Hazards: Data • Three types of data hazard: RAW, WAR, WAW. • Due to the linear nature of the simple MIPS pipeline, MIPS is only subject to RAW hazards. • Detected in the ID stage. • ID checks to see if any latch in front of it has an instruction producing data that will be consumed by the instruction it is decoding. • If so, hold that instruction in ID until all such hazards resolve.
Statistics • Stage Utilization: Fraction of cycles for which the stage is doing useful work. • Useful work does NOT include waiting for some hazard to clear. • Keep a counter in each function which counts the number of cycles the stage has been busy. • Global. • Static. • Remember to initialize all counters!

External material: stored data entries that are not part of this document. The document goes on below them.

-- pv_equiv track=rewrite | github.com/PeterEckmann1/aswg-pipeline | utils/sciscore/sciscore_api.py | _fix_sent
-- ===== SOURCE A (Python) =====
-- def _fix_sent(sentence, doc_no_whitespace, whitespace_locs):
--     sentence_no_whitespace = sentence.replace(' ', '')
--     sent_loc = doc_no_whitespace.find(sentence_no_whitespace)
--     fixed_sent = ''
--     for j, i in enumerate(range(sent_loc, sent_loc + len(sentence_no_whitespace))):
--         if i in whitespace_locs:
--             fixed_sent += ' '
--         fixed_sent += sentence_no_whitespace[j]
--     return fixed_sent.strip()
-- ===== SOURCE B (Python) =====
-- def _fix_sent(sentence, doc_no_whitespace, whitespace_locs):
--     s = sentence.replace(' ', '')
--     loc = doc_no_whitespace.find(s)
--     rels = sorted({i - loc for i in whitespace_locs if 0 <= i - loc < len(s)})
--     parts = []
--     prev = 0
--     for r in rels:
--         parts.append(s[prev:r])
--         prev = r
--     parts.append(s[prev:])
--     return ' '.join(parts).strip()
-- ===== Notes on version B (the rewrite author's own statement) =====
-- stated objective: alternative
-- what changed: Instead of scanning every character of the stripped sentence and testing each absolute position against whitespace_locs, B computes the in-range break offsets once (set comprehension + sort over whitespace_locs), then splits the stripped sentence at those offsets and joins the slices with spaces.
import Mathlib
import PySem

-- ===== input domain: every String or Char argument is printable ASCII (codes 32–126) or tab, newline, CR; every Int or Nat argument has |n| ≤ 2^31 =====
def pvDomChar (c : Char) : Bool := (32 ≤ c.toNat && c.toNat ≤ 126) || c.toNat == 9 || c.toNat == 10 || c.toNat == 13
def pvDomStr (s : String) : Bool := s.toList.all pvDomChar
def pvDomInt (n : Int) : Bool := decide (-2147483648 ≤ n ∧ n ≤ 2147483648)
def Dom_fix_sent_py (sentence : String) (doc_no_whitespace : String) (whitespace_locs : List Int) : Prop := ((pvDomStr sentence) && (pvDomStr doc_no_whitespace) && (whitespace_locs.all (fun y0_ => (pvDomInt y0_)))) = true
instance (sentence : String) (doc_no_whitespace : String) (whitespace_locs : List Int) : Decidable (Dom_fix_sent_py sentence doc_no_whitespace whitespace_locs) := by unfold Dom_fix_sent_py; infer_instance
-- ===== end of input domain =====

-- B replaces A's per-character scan (membership test at every absolute position) by computing the
-- sorted in-range break offsets once and joining the slices of the stripped sentence with spaces.


-- ===== PORT A =====
def fix_sent_py (sentence : String) (doc_no_whitespace : String) (whitespace_locs : List Int) : String :=
  let snw : List Char := PySem.Chars.replace sentence.toList [' '] []
  let sentLoc : Int := PySem.Chars.find doc_no_whitespace.toList snw
  let fixed : List Char :=
    (PySem.List.enumerate (PySem.List.pyRange sentLoc (sentLoc + (snw.length : Int)))).foldl
      (fun acc ji =>
        (if whitespace_locs.contains ji.2 then acc ++ [' '] else acc) ++
          ((PySem.List.pyGet? snw ji.1).map (fun c => [c])).getD [])
      []
  String.ofList (PySem.Chars.strip fixed)

-- ===== PORT B =====
def fix_sent_py_alt (sentence : String) (doc_no_whitespace : String) (whitespace_locs : List Int) : String :=
  let s : List Char := PySem.Chars.replace sentence.toList [' '] []
  let loc : Int := PySem.Chars.find doc_no_whitespace.toList s
  let rels : List Int :=
    PySem.List.sorted
      (PySem.Set.ofList
        ((whitespace_locs.filter
            (fun i => decide (0 ≤ i - loc) && decide (i - loc < (s.length : Int)))).map
          (fun i => i - loc)))
      (fun x => x)
  let st := rels.foldl
    (fun (st : List (List Char) × Int) r =>
      (st.1 ++ [PySem.List.slice s (some st.2) (some r)], r)) ([], 0)
  let parts := st.1 ++ [PySem.List.slice s (some st.2) none]
  String.ofList (PySem.Chars.strip (PySem.Chars.join [' '] parts))
-- pv_equiv track=rewrite | github.com/kkoga0219/home-decision-os | backend/app/connectors/suumo_search.py | _split_into_cards
-- ===== SOURCE A (Python) =====
-- def _split_into_cards(html: str, urls: list[str]) -> list[tuple[str, str]]:
--     """Split HTML into chunks, one per property listing."""
--     cards: list[tuple[str, str]] = []
--
--     # Find positions of each URL in the HTML
--     positions: list[tuple[int, str]] = []
--     for url in urls:
--         # Search for the URL or its relative form
--         rel_url = url.replace("https://suumo.jp", "")
--         pos = html.find(rel_url)
--         if pos == -1:
--             pos = html.find(url)
--         if pos >= 0:
--             positions.append((pos, url))
--
--     positions.sort(key=lambda x: x[0])
--
--     # Extract chunks between consecutive URLs (with some look-back)
--     for i, (pos, url) in enumerate(positions):
--         start = max(0, pos - 2000)  # Look back for card start
--         if i + 1 < len(positions):
--             end = positions[i + 1][0]
--         else:
--             end = min(pos + 3000, len(html))
--         cards.append((url, html[start:end]))
--
--     return cards
-- ===== SOURCE B (Python) =====
-- def _insort(item, positions):
--     """Insert item into the position list kept sorted by first component (stable, bisect-right)."""
--     lo, hi = 0, len(positions)
--     while lo < hi:
--         mid = (lo + hi) // 2
--         if positions[mid][0] <= item[0]:
--             lo = mid + 1
--         else:
--             hi = mid
--     positions.insert(lo, item)
--     return positions
--
--
-- def _split_into_cards(html, urls):
--     """Split HTML into chunks, one per property listing (online sorted insertion + zip-with-next)."""
--     positions = []
--     for url in urls:
--         rel_url = url.replace("https://suumo.jp", "")
--         pos = html.find(rel_url)
--         if pos < 0:
--             pos = html.find(url)
--         if pos >= 0:
--             positions = _insort((pos, url), positions)
--     nexts = [p for p, _ in positions[1:]] + [None]
--     return [
--         (url, html[max(0, pos - 2000):(nxt if nxt is not None else min(pos + 3000, len(html)))])
--         for (pos, url), nxt in zip(positions, nexts)
--     ]
-- ===== Notes on version B (the rewrite author's own statement) =====
-- stated objective: alternative
-- what changed: B maintains the position list sorted at all times by binary-search insertion as matches are found (no sort call), and builds the cards by zipping every position with its successor instead of A's enumerate loop that indexes positions[i+1].
import Mathlib
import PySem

Implementation: IF Stage • Takes the PC value and fetches the appropriate instruction from the Instruction Memory (takes c cycles for this). • Sends the instruction along with its PC value to the next stage. • Freezes whenever instructed to (IF_ID latch full or branchPending set). • Increments PC and starts fetching next instruction unless it is made to freeze. • Increments usefulCyclesIF counter whenever it is doing useful work.
Implementation: ID Stage • When IF_ID latch has a valid element, decodes the instruction. • Detects all data hazards. • If the instruction is beq, sets branchPending flag. • Waits for any structural hazards to clear. • Fetches the operands for use by the EX stage and places them in the ID_EX latch.
Implementation: EX Stage • Does not need to worry about data or control hazards; these have been resolved by the time this instruction has got to EX. • Calculates the result of the requested operation: this takes m cycles for MULT and n cycles for all other operations. • If the EX_MEM latch is free, places the result in this latch and clears the ID_EX latch for use by ID; else waits for the EX_MEM latch to clear.
Implementation: MEM Stage • All non-memory instructions simply pass through this stage. • lw and sw instructions involve memory access which takes c cycles. • sw instructions complete at MEM; the result for lw is passed to the WB stage along with the instruction. • Does MEM have to worry about structural hazards?
Implementation: WB Stage • Has no latch in front of it; hence no structural hazards can impede it. • Takes just one cycle. • Does nothing for beqand sw instructions.
Submission • Summary sheet on Moodle • Authorship/testing information. • Call graph of code • Testing procedures used • Assertions used • Results (Seven tables: one for each of the programs provided on the course website). • Upload program code on quark. • Only a single file should be uploaded: no zipfiles. • ONLY ONE COPY PER GROUP SHOULD BE SUBMITTED.